Comment by teekert
3 days ago
"...removes the "here's your compose file, run it"
Claude recently hallucinated this for me:
[Container]
ComposeService=my-service
Yaml=/path/to/your/podman-compose.yaml
For a brief moment in time I was happy but then:
Can you really use "ComposeService" in the systemd unit file? I can't find any reference to it
You're absolutely right to question that - I made an error. There is no ComposeService directive in systemd or Quadlet.
It would be a nice best of both worlds...
Many moons ago, the concept of chaos monkey [1] was concieved.
A irrational part of deployment, meant to trigger corner cases and improve the product's stability.

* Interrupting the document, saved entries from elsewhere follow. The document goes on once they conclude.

-- pv_equiv track=rewrite | github.com/dcmonti/rec_align_exps | scripts/generate_rec_reads.py | can_be_formed_by_other_paths
-- ===== SOURCE A (Python) =====
-- def can_be_formed_by_other_paths(path, other_paths):
--     for other_path1 in other_paths:
--         for other_path2 in other_paths:
--             if other_path1 != other_path2:
--                 for k in range(1, len(other_path1)):
--                     for l in range(1, len(other_path2)):
--                         if other_path1[:k] + other_path2[l:] == path:
--                             return True
--     return False
-- ===== SOURCE B (Python) =====
-- def _pref_suppliers(path, other_paths, k):
--     prefix = path[:k]
--     return [p for p in other_paths if len(p) > k and p[:k] == prefix]
--
--
-- def _suf_suppliers(path, other_paths, k):
--     suffix = path[k:]
--     m = len(suffix)
--     return [p for p in other_paths if len(p) > m and p[len(p) - m:] == suffix]
--
--
-- def can_be_formed_by_other_paths(path, other_paths):
--     # For each split point k of path, find paths supplying the proper prefix
--     # path[:k] and paths supplying the proper suffix path[k:]; succeed iff two
--     # distinct (by value) suppliers exist.
--     for k in range(1, len(path)):
--         prefs = _pref_suppliers(path, other_paths, k)
--         sufs = _suf_suppliers(path, other_paths, k)
--         if prefs and sufs:
--             p1 = prefs[0]
--             if any(q != p1 for q in sufs) or any(q != p1 for q in prefs):
--                 return True
--     return False
-- ===== Notes on version B (the rewrite author's own statement) =====
-- stated objective: faster
-- what changed: B iterates over split points of path and indexes other_paths by whether they supply the matching proper prefix/suffix at each split (needing only two distinct suppliers), instead of A's scan over all ordered pairs of other paths with two nested slice loops.
import Mathlib
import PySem

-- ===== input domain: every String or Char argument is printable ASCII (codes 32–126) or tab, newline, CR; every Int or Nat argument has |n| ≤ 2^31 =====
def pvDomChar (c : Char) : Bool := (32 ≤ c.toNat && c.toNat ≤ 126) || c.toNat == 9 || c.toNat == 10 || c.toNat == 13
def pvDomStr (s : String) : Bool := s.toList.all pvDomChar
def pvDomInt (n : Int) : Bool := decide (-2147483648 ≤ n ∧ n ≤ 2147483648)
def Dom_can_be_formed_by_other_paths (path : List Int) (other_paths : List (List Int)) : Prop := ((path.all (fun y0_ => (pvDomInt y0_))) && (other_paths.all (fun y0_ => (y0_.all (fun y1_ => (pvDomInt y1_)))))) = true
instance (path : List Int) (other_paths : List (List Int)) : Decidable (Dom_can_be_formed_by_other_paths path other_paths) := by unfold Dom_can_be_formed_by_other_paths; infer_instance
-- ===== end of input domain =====

-- B replaces A's scan over ordered pairs of other paths (with two inner slice
-- loops each) by a single scan over split points of `path`, collecting the
-- prefix- and suffix-suppliers for each split; same return value everywhere.

-- ===== PORT A =====
def can_be_formed_by_other_paths (path : List Int) (other_paths : List (List Int)) : Bool :=
  other_paths.any (fun other_path1 =>
    other_paths.any (fun other_path2 =>
      other_path1 != other_path2 &&
      (PySem.List.pyRange 1 (other_path1.length) 1).any (fun k =>
        (PySem.List.pyRange 1 (other_path2.length) 1).any (fun l =>
          PySem.List.slice other_path1 none (some k) ++ PySem.List.slice other_path2 (some l) none == path))))

-- ===== PORT B =====
def prefSuppliers (path : List Int) (other_paths : List (List Int)) (k : Int) : List (List Int) :=
  let pre := PySem.List.slice path none (some k)
  other_paths.filter (fun p => decide (k < (p.length : Int)) && (PySem.List.slice p none (some k) == pre))

def sufSuppliers (path : List Int) (other_paths : List (List Int)) (k : Int) : List (List Int) :=
  let suf := PySem.List.slice path (some k) none
  let m : Int := suf.length
  other_paths.filter (fun p => decide (m < (p.length : Int)) && (PySem.List.slice p (some ((p.length : Int) - m)) none == suf))

def can_be_formed_by_other_paths_alt (path : List Int) (other_paths : List (List Int)) : Bool :=
  (PySem.List.pyRange 1 (path.length) 1).any (fun k =>
    let prefs := prefSuppliers path other_paths k
    let sufs := sufSuppliers path other_paths k
    !prefs.isEmpty && !sufs.isEmpty &&
      (match prefs with
       | [] => false
       | p1 :: _ => sufs.any (fun q => q != p1) || prefs.any (fun q => q != p1)))

-- ===== PRECONDITION & SPEC =====
def Spec_can_be_formed_by_other_paths (path : List Int) (other_paths : List (List Int)) (out : Bool) : Prop := out = can_be_formed_by_other_paths_alt path other_paths
instance (path : List Int) (other_paths : List (List Int)) (out : Bool) : Decidable (Spec_can_be_formed_by_other_paths path other_paths out) := by unfold Spec_can_be_formed_by_other_paths; infer_instance

-- ===== CLAIM (what is proved, stated in full; the proofs are below) =====
def Claim_equal_can_be_formed_by_other_paths : Prop := ∀ (path : List Int) (other_paths : List (List Int)), Dom_can_be_formed_by_other_paths path other_paths → Spec_can_be_formed_by_other_paths path other_paths (can_be_formed_by_other_paths path other_paths)

-- ===== LEMMAS AND PROOFS =====

-- A's result as a proposition
def PropA (path : List Int) (other_paths : List (List Int)) : Prop :=
  ∃ p1 ∈ other_paths, ∃ p2 ∈ other_paths, p1 ≠ p2 ∧
    ∃ k : Int, (1 ≤ k ∧ k < (p1.length : Int)) ∧
      ∃ l : Int, (1 ≤ l ∧ l < (p2.length : Int)) ∧
        p1.take k.toNat ++ p2.drop l.toNat = path

-- B's result as a proposition
def PropB (path : List Int) (other_paths : List (List Int)) : Prop :=
  ∃ k : Int, (1 ≤ k ∧ k < (path.length : Int)) ∧
    ∃ p1 ∈ prefSuppliers path other_paths k, ∃ p2 ∈ sufSuppliers path other_paths k, p1 ≠ p2

lemma mem_pref (path : List Int) (other_paths : List (List Int)) (k : Int) (hk : 0 ≤ k)
    (p : List Int) :
    p ∈ prefSuppliers path other_paths k ↔
      p ∈ other_paths ∧ k < (p.length : Int) ∧ p.take k.toNat = path.take k.toNat := by
  unfold prefSuppliers
  simp only [List.mem_filter, Bool.and_eq_true, decide_eq_true_eq, beq_iff_eq,
    PySem.List.slice_to _ hk]

lemma A_iff (path : List Int) (other_paths : List (List Int)) :
    can_be_formed_by_other_paths path other_paths = true ↔ PropA path other_paths := by
  simp only [can_be_formed_by_other_paths, PropA, List.any_eq_true, Bool.and_eq_true,
    PySem.List.mem_pyRange_one, bne_iff_ne, beq_iff_eq]
  constructor
  · rintro ⟨p1, h1, p2, h2, hne, k, ⟨hk1, hk2⟩, l, ⟨hl1, hl2⟩, heq⟩
    refine ⟨p1, h1, p2, h2, hne, k, ⟨hk1, hk2⟩, l, ⟨hl1, hl2⟩, ?_⟩
    rwa [PySem.List.slice_to _ (by omega), PySem.List.slice_from _ (by omega)] at heq
  · rintro ⟨p1, h1, p2, h2, hne, k, ⟨hk1, hk2⟩, l, ⟨hl1, hl2⟩, heq⟩
    refine ⟨p1, h1, p2, h2, hne, k, ⟨hk1, hk2⟩, l, ⟨hl1, hl2⟩, ?_⟩
    rwa [PySem.List.slice_to _ (by omega), PySem.List.slice_from _ (by omega)]

lemma pick_iff (prefs sufs : List (List Int)) :
    (!prefs.isEmpty && !sufs.isEmpty &&
      (match prefs with
       | [] => false
       | p1 :: _ => sufs.any (fun q => q != p1) || prefs.any (fun q => q != p1))) = true
    ↔ ∃ p1 ∈ prefs, ∃ p2 ∈ sufs, p1 ≠ p2 := by
  cases prefs with
  | nil => simp
  | cons a rest =>
    cases sufs with
    | nil => simp
    | cons b sb =>
      simp only [List.isEmpty_cons, Bool.not_false, Bool.true_and, Bool.or_eq_true, List.any_eq_true, bne_iff_ne]
      constructor
      · rintro (h | h)
        · obtain ⟨q, hq, hqa⟩ := h
          exact ⟨a, List.mem_cons_self .., q, hq, fun h => hqa h.symm⟩
        · obtain ⟨q, hq, hqa⟩ := h
          by_cases hqb : q = b
          · exact ⟨a, List.mem_cons_self .., b, List.mem_cons_self .., fun h => hqa (hqb ▸ h.symm)⟩
          · exact ⟨q, hq, b, List.mem_cons_self .., hqb⟩
      · rintro ⟨p1, hp1, p2, hp2, hne⟩
        by_cases hp2a : p2 = a
        · exact Or.inr ⟨p1, hp1, fun h => hne (h.trans hp2a.symm)⟩
        · exact Or.inl ⟨p2, hp2, hp2a⟩

lemma B_iff (path : List Int) (other_paths : List (List Int)) :
    can_be_formed_by_other_paths_alt path other_paths = true ↔ PropB path other_paths := by
  simp only [can_be_formed_by_other_paths_alt, PropB, List.any_eq_true,
    PySem.List.mem_pyRange_one, pick_iff]

lemma mem_suf (path : List Int) (other_paths : List (List Int)) (k : Int) (hk : 0 ≤ k)
    (p : List Int) :
    p ∈ sufSuppliers path other_paths k ↔
      p ∈ other_paths ∧ (path.drop k.toNat).length < p.length ∧
        p.drop (p.length - (path.drop k.toNat).length) = path.drop k.toNat := by
  unfold sufSuppliers
  simp only [List.mem_filter, Bool.and_eq_true, decide_eq_true_eq, beq_iff_eq,
    PySem.List.slice_from _ hk]
  constructor
  · rintro ⟨hmem, hlt, heq⟩
    have hlt' : (path.drop k.toNat).length < p.length := by exact_mod_cast hlt
    refine ⟨hmem, hlt', ?_⟩
    rw [PySem.List.slice_from _ (by omega)] at heq
    have : ((p.length : Int) - ((path.drop k.toNat).length : Int)).toNat
        = p.length - (path.drop k.toNat).length := by omega
    rwa [this] at heq
  · rintro ⟨hmem, hlt, heq⟩
    refine ⟨hmem, by exact_mod_cast hlt, ?_⟩
    rw [PySem.List.slice_from _ (by omega)]
    have : ((p.length : Int) - ((path.drop k.toNat).length : Int)).toNat
        = p.length - (path.drop k.toNat).length := by omega
    rwa [this]

lemma AB_iff (path : List Int) (other_paths : List (List Int)) :
    PropA path other_paths ↔ PropB path other_paths := by
  constructor
  · rintro ⟨p1, h1, p2, h2, hne, k, ⟨hk1, hk2⟩, l, ⟨hl1, hl2⟩, heq⟩
    have hk0 : 0 ≤ k := by omega
    have hkn : k.toNat ≤ p1.length := by omega
    have hlen1 : (p1.take k.toNat).length = k.toNat := by simp [hkn]
    have htake : path.take k.toNat = p1.take k.toNat := by
      rw [← heq]; exact List.take_left' hlen1
    have hdrop : path.drop k.toNat = p2.drop l.toNat := by
      rw [← heq]; exact List.drop_left' hlen1
    have hn : path.length = k.toNat + (p2.length - l.toNat) := by
      rw [← heq]; simp [hlen1]
    have hln : l.toNat < p2.length := by omega
    refine ⟨k, ⟨hk1, by omega⟩, p1, ?_, p2, ?_, hne⟩
    · exact (mem_pref path other_paths k hk0 p1).2 ⟨h1, hk2, htake.symm⟩
    · refine (mem_suf path other_paths k hk0 p2).2 ⟨h2, ?_, ?_⟩
      · rw [hdrop]; simp; omega
      · rw [hdrop]
        have : p2.length - (p2.drop l.toNat).length = l.toNat := by simp; omega
        rw [this]
  · rintro ⟨k, ⟨hk1, hk2⟩, p1, hp1, p2, hp2, hne⟩
    have hk0 : 0 ≤ k := by omega
    obtain ⟨h1, hklen, htake⟩ := (mem_pref path other_paths k hk0 p1).1 hp1
    obtain ⟨h2, hmlt, hdrop⟩ := (mem_suf path other_paths k hk0 p2).1 hp2
    have hm : (path.drop k.toNat).length = path.length - k.toNat := by simp
    have hkn : k.toNat < path.length := by omega
    refine ⟨p1, h1, p2, h2, hne, k, ⟨hk1, hklen⟩,
      ((p2.length - (path.drop k.toNat).length : Nat) : Int), ⟨by omega, by omega⟩, ?_⟩
    rw [Int.toNat_natCast, htake, hdrop, List.take_append_drop]

-- ===== VERDICT (by name: the statement is the Claim_ definition above) =====
theorem can_be_formed_by_other_paths_spec : Claim_equal_can_be_formed_by_other_paths := by
  intro path other_paths _
  unfold Spec_can_be_formed_by_other_paths
  rw [Bool.eq_iff_iff, A_iff, B_iff]
  exact AB_iff path other_paths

Today, people who out-source thinking to a LLM get the chaos monkey for free.
The only problem seems to be that the LLM proponents are ahistoricists.
1: https://en.wikipedia.org/wiki/Chaos_engineering#Chaos_Monkey
It’s exhausting. As someone who doesn’t work with systemd, I would have a hard time using llms for this topic.
I do a combi, sometimes even asking the LLM and starting a ddg search in parallel. It speeds me up. Sometimes the LLM is right, sometimes it's not. NP, I'll get it to work. One should never do anything that one does not understand, but I get to the understand faster as I can also ask more in depth follow up questions to the LLM.
For me LLM is just a rubber duck that talks back.
It is very stupid and is usually wrong in some meaningful way, but it can help break logjams in my thinking. Giving me clues that might be missing. Sort of like how writing gibberish is sometimes effective for writers to break writer's block.
It is also nice for generating boiler plate code for languages that I am not super familiar with.
The biggest problems I have with current state of the art LLMs is that errors compound. Meaning that I only really get somewhat useful answers when starting out with the first few questions or the first couple times I ask it to review some code. The longer the session lasts the more la-la land answers I get.
It is a game of odds. I expect that with systemd and quadlets it is going to particularly useless because there just isn't that many examples out there. It can only regurgitate what it is trained with so if something isn't widely used and checked into code bases it is trained on then it can't really do anything with it.
Which is why it is nice for a lot of common coding tasks, because a lot of code is just same thing tens of thousands people did before for only slightly different contexts and is mostly boilerplate.